Lang had pushed the bed up against the wall and then hemmed her in with his body. First, he had stripped off his bloody shirt. His upper arm had taken one of Jena’s shots, and his anger over that was what had earned Ceelie the first punch to the gut as soon as she’d regained consciousness the first time.
Her captor was thin, pale, and lanky, with lines on his face that told her his years had not been easy, and track marks across both arms that told her how he’d spent many of those years. She hadn’t seen him shoot up so far, but he’d popped pills. A lot of pills and no food, which made him unpredictable and volatile.
She was going to have to channel her inner Gentry and Jena in order to protect herself.

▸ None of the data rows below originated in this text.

-- pv_equiv track=rewrite | github.com/Grohis/Project_Perfomance_Lab | task1/task1.py | circular_path
-- ===== SOURCE A (Python) =====
-- def circular_path(n, m):
--     """Traversing an array of numbers in a circle with a given step"""
--
--     buffer = list(range(1, n + 1))
--     index = 0
--     path = []
--
--     while len(path) < n:
--         path.append(buffer[index])
--         index = (index + m - 1) % n
--     return path
-- ===== SOURCE B (Python) =====
-- def circular_path(n, m):
--     """Traversing an array of numbers in a circle with a given step"""
--     return [(k * (m - 1)) % n + 1 for k in range(n)]
-- ===== Notes on version B (the rewrite author's own statement) =====
-- stated objective: simpler
-- what changed: Replaces the stateful while loop that simulates stepping through a prebuilt buffer with a one-line closed form: the position after k steps is k*(m-1) mod n, so each value is (k*(m-1)) % n + 1 for k in range(n).
import Mathlib
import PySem

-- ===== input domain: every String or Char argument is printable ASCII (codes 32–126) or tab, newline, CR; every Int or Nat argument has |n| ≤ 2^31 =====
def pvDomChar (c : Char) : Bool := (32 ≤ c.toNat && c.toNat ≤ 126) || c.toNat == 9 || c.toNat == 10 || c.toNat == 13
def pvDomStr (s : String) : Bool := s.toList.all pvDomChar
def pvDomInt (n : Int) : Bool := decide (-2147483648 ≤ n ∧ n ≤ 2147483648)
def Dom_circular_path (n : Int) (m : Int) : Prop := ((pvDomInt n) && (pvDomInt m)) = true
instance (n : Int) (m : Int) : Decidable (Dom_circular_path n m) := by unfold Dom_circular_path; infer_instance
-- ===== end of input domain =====

-- B replaces A's stateful stepping loop with the closed form (k*(m-1)) % n + 1 for k in range(n).

-- ===== PORT A =====
-- the while loop: runs exactly n times (path grows by one each pass); fuel = remaining passes
def circA_loop (buffer : List Int) (n : Int) (m : Int) : Nat → Int → List Int
  | 0, _ => []
  | f + 1, index =>
      PySem.List.pyGetD buffer index 0 ::
        circA_loop buffer n m f (PySem.Int.mod (index + m - 1) n)

def circular_path (n : Int) (m : Int) : List Int :=
  circA_loop (PySem.List.pyRange 1 (n + 1) 1) n m n.toNat 0

-- ===== PORT B =====
def circular_path_alt (n : Int) (m : Int) : List Int :=
  (PySem.List.pyRange 0 n 1).map (fun k => PySem.Int.mod (k * (m - 1)) n + 1)

-- ===== PRECONDITION & SPEC =====
def Spec_circular_path (n : Int) (m : Int) (out : List Int) : Prop := out = circular_path_alt n m
instance (n : Int) (m : Int) (out : List Int) : Decidable (Spec_circular_path n m out) := by unfold Spec_circular_path; infer_instance

-- ===== CLAIM (what is proved, stated in full; the proofs are below) =====
def Claim_equal_circular_path : Prop := ∀ (n : Int) (m : Int), Dom_circular_path n m → Spec_circular_path n m (circular_path n m)

-- ===== LEMMAS AND PROOFS =====

-- A's loop with fuel f starting at index i produces the closed-form values i + k*(m-1) mod n.
theorem circA_loop_closed (n m : Int) (hn : 0 < n) (f : Nat) (i : Int)
    (hi0 : 0 ≤ i) (hin : i < n) :
    circA_loop (PySem.List.pyRange 1 (n + 1) 1) n m f i =
      (List.range f).map (fun (k : Nat) => PySem.Int.mod (i + (k : Int) * (m - 1)) n + 1) := by
  induction f generalizing i with
  | zero => simp [circA_loop]
  | succ f ih =>
      have hlen : (PySem.List.pyRange 1 (n + 1) 1).length = n.toNat := by
        rw [PySem.List.length_pyRange_one]; omega
      have hget : PySem.List.pyGetD (PySem.List.pyRange 1 (n + 1) 1) i 0 = i + 1 := by
        rw [PySem.List.pyGetD_eq_getElem _ _ hi0 (by omega)]
        rw [PySem.List.getElem_pyRange_one]
        omega
      have hmod := PySem.Int.mod_eq_emod_of_pos (a := i + m - 1) hn
      rw [circA_loop, hget,
        ih _ (PySem.Int.mod_nonneg _ hn) (PySem.Int.mod_lt _ hn),
        List.range_succ_eq_map]
      simp only [List.map_cons, List.map_map]
      refine List.cons_eq_cons.mpr ⟨?_, ?_⟩
      · rw [PySem.Int.mod_eq_emod_of_pos hn]
        rw [Int.emod_eq_of_lt (by omega) (by omega : i + ↑(0:Nat) * (m-1) < n)]
        simp
      apply List.map_congr_left
      intro k _
      simp only [Function.comp]
      rw [PySem.Int.mod_eq_emod_of_pos hn, PySem.Int.mod_eq_emod_of_pos hn]
      congr 1
      conv_lhs => rw [Int.add_emod, Int.emod_emod_of_dvd _ dvd_rfl, ← Int.add_emod]
      rw [PySem.Int.mod_eq_emod_of_pos hn]
      congr 1
      push_cast
      ring

-- ===== VERDICT =====
theorem circular_path_spec : Claim_equal_circular_path := by
  intro n m _
  unfold Spec_circular_path circular_path circular_path_alt
  by_cases hn : 0 < n
  · rw [circA_loop_closed n m hn n.toNat 0 le_rfl (by omega)]
    rw [PySem.List.pyRange_one 0 n, List.map_map]
    have h0 : (n - 0).toNat = n.toNat := by omega
    rw [h0]
    apply List.map_congr_left
    intro k _
    simp [Function.comp]
  · have h0 : n.toNat = 0 := by omega
    rw [h0]
    simp [circA_loop, PySem.List.pyRange_one_eq_nil (by omega : n ≤ 0)]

She’d been with both of them when they were outside the home environment, and both of them constantly scanned their surroundings, pausing long enough to assess a movement or situation, then resuming their scans. Ceelie needed to read Lang’s body language, to see what his triggers were and avoid them. If she were unconscious, she’d lose any control over her fate.
Not that she had much control, but earlier, she had convinced Lang to cut the tape off her wrists long enough for her to pee in the deep sawgrass and relieve the pressure on her shoulders from having her arms restrained behind her for so many hours. He also had offered her a packet of peanut butter crackers, the little cellophane-wrapped packs sold at every convenience store and vending machine on the planet. He’d let her have a little more water, although his supplies were running low.